"applying a similar technique in the frequency domain", "Maybe training an image reconstructor on the short term spectrogram" - This is what I originally thought to do. However, this approach suffers from information loss whenever you transform from the frequency domain back to the time domain. Since the goal was super-resolution in the time domain, working in the time domain is more sensible.
Mathematically, the DFT is invertable, ie lossless, but practically there will be a bit of loss due to the finite precision of float point numbers. Even though it isn't lossless, the amount of loss should be miniscule as compared to the 16KHz->2KHz loss you are trying to overcome.
It's not precision loss, it's that when you DFT you choose an interval. If you choose a short interval you are less certain about frequencies while if you choose a long interval you are less certain about time domain changes (i.e, changes in the signal over your time period).
When using DL, perhaps you might try to do a downsampling which would suite your DL?

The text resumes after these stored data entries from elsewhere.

def choose_words (vocab : List (String × Int)) (k : Int) : List String :=
  let words := pvKeys vocab
  let cap := words.filter pvCapP
  let verb := words.filter pvVerbP
  let lower := words.filter pvLowP
  match bucketsA [cap, verb, lower] [] k with
  | (sel, true) => sel
  | (sel, false) => pickF words sel k

-- ===== PORT B =====
-- B's rank function: priority 0/1/2/3 of a word
def rankW (w : String) : Int :=
  if pvCapP w then 0 else if pvVerbP w then 1 else if pvLowP w then 2 else 3

-- 'for w in sorted(...): selected.append(w); if len(selected) >= k: break'
def takeLoop (xs : List String) (sel : List String) (k : Int) : List String :=
  match xs with
  | [] => sel
  | w :: ws =>
    let sel' := sel ++ [w]
    if (sel'.length : Int) ≥ k then sel' else takeLoop ws sel' k

def choose_words_alt (vocab : List (String × Int)) (k : Int) : List String :=
  takeLoop (PySem.List.sorted (pvKeys vocab) rankW) [] k

-- ===== PRECONDITION & SPEC =====
def Spec_choose_words (vocab : List (String × Int)) (k : Int) (out : List String) : Prop := out = choose_words_alt vocab k
instance (vocab : List (String × Int)) (k : Int) (out : List String) : Decidable (Spec_choose_words vocab k out) := by unfold Spec_choose_words; infer_instance

-- ===== CLAIM (what is proved, stated in full; the proofs are below) =====
def Claim_equal_choose_words : Prop := ∀ (vocab : List (String × Int)) (k : Int), Dom_choose_words vocab k → Spec_choose_words vocab k (choose_words vocab k)

-- ===== LEMMAS AND PROOFS =====

-- A's fallback loop is its early-return loop, ignoring the flag
theorem pickF_eq_fst_pickA (xs sel : List String) (k : Int) :
    pickF xs sel k = (pickA xs sel k).1 := by
  induction xs generalizing sel with
  | nil => simp [pickF, pickA]
  | cons w ws ih =>
    simp only [pickF, pickA]
    split_ifs <;> simp [ih]

theorem pickA_append (xs ys sel : List String) (k : Int) :
    pickA (xs ++ ys) sel k =
      match pickA xs sel k with
      | (s, true) => (s, true)
      | (s, false) => pickA ys s k := by
  induction xs generalizing sel with
  | nil => simp [pickA]
  | cons w ws ih =>
    simp only [List.cons_append, pickA]
    split_ifs <;> simp [ih]

-- A as one early-stopping pass over the concatenated candidate stream
theorem choose_words_eq_pickF (vocab : List (String × Int)) (k : Int) :
    choose_words vocab k =
      pickF ((pvKeys vocab).filter pvCapP ++ ((pvKeys vocab).filter pvVerbP ++
        ((pvKeys vocab).filter pvLowP ++ pvKeys vocab))) [] k := by
  unfold choose_words
  rw [pickF_eq_fst_pickA]
  simp only [pickA_append]
  simp only [bucketsA, pickF_eq_fst_pickA]
  rcases hc : pickA ((pvKeys vocab).filter pvCapP) [] k with ⟨s1, b1⟩
  cases b1
  · rcases hv : pickA ((pvKeys vocab).filter pvVerbP) s1 k with ⟨s2, b2⟩
    cases b2
    · rcases hl : pickA ((pvKeys vocab).filter pvLowP) s2 k with ⟨s3, b3⟩
      cases b3 <;> simp [hv, hl]
    · simp [hv]
  · simp

-- the deduplication performed by A's membership tests, made explicit
def dedupFrom (sel : List String) : List String → List String
  | [] => []
  | w :: ws => if sel.contains w then dedupFrom sel ws else w :: dedupFrom (sel ++ [w]) ws

theorem pickF_eq_takeLoop (xs sel : List String) (k : Int) :
    pickF xs sel k = takeLoop (dedupFrom sel xs) sel k := by
  induction xs generalizing sel with
  | nil => simp [pickF, dedupFrom, takeLoop]
  | cons w ws ih =>
    simp only [pickF, dedupFrom]
    split_ifs with h1 h2
    · exact ih sel
    · simp only [takeLoop]
      rw [if_pos h2]
    · simp only [takeLoop]
      rw [if_neg h2]
      exact ih (sel ++ [w])

theorem dedupFrom_congr (xs sel sel' : List String)
    (h : ∀ x ∈ xs, sel.contains x = sel'.contains x) :
    dedupFrom sel xs = dedupFrom sel' xs := by
  induction xs generalizing sel sel' with
  | nil => rfl
  | cons w ws ih =>
    have hw := h w (by simp)
    simp only [dedupFrom, hw]
    split_ifs with h1
    · exact ih sel sel' (fun x hx => h x (by simp [hx]))
    · rw [ih (sel ++ [w]) (sel' ++ [w])]
      intro x hx
      have hx2 := h x (by simp [hx])
      simp only [List.contains_append, hx2]

theorem dedupFrom_nodup (xs sel : List String) (h : xs.Nodup) :
    dedupFrom sel xs = xs.filter (fun x => !sel.contains x) := by
  induction xs generalizing sel with
  | nil => rfl
  | cons w ws ih =>
    rcases List.nodup_cons.mp h with ⟨hw, hws⟩
    by_cases h1 : sel.contains w
    · have h1m : w ∈ sel := by simpa using h1
      rw [show dedupFrom sel (w :: ws) = dedupFrom sel ws from by simp [dedupFrom, h1m]]
      rw [ih sel hws]
      simp [h1m]
    · replace h1 : sel.contains w = false := by simpa using h1
      have h1m : w ∉ sel := by simpa using h1
      rw [show dedupFrom sel (w :: ws) = w :: dedupFrom (sel ++ [w]) ws from by
            simp [dedupFrom, h1m]]
      rw [dedupFrom_congr ws (sel ++ [w]) sel ?_, ih sel hws]
      · simp [h1m]
      · intro x hx
        have hxw : x ≠ w := fun he => hw (he ▸ hx)
        simp [hxw]

theorem dedupFrom_append (xs ys sel : List String) :
    dedupFrom sel (xs ++ ys) =
      dedupFrom sel xs ++ dedupFrom (sel ++ dedupFrom sel xs) ys := by
  induction xs generalizing sel with
  | nil => simp [dedupFrom]
  | cons w ws ih =>
    simp only [List.cons_append, dedupFrom]
    split_ifs with h1
    · exact ih sel
    · rw [ih (sel ++ [w]), List.append_cons sel w]
      simp

-- insertion helpers for the stable sort
theorem insertBy_append_not (before : String → String → Bool) (x : String)
    (l1 l2 : List String) (h : ∀ y ∈ l1, before x y = false) :
    PySem.List.insertBy before x (l1 ++ l2) = l1 ++ PySem.List.insertBy before x l2 := by
  induction l1 with
  | nil => simp
  | cons y ys ih =>
    have hy := h y (by simp)
    simp [PySem.List.insertBy, hy, ih (fun z hz => h z (by simp [hz]))]

theorem insertBy_all_before (before : String → String → Bool) (x : String)
    (l : List String) (h : ∀ y ∈ l, before x y = true) :
    PySem.List.insertBy before x l = x :: l := by
  cases l with
  | nil => rfl
  | cons y ys => simp [PySem.List.insertBy, h y (by simp)]

theorem rankW_cases (w : String) :
    rankW w = 0 ∨ rankW w = 1 ∨ rankW w = 2 ∨ rankW w = 3 := by
  unfold rankW; split_ifs <;> simp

I mean yes it would be awesome to use your network to upsample stuff but that is apperently hard. What about upsampling something DL friendly and trying to reduce the downsamplesize as the challange?
Since time domain content is the reconstruction target, wouldn't LSTMs be a better choice than CNNs? I would think the spectral content would be time variant and depend on the sequential history.
Thanks for the feedback.
"applying a similar technique in the frequency domain", "Maybe training an image reconstructor on the short term spectrogram" - This is what I originally thought to do. However, this approach suffers from information loss whenever you transform from the frequency domain back to the time domain. Since the goal was super-resolution in the time domain, working in the time domain is more sensible.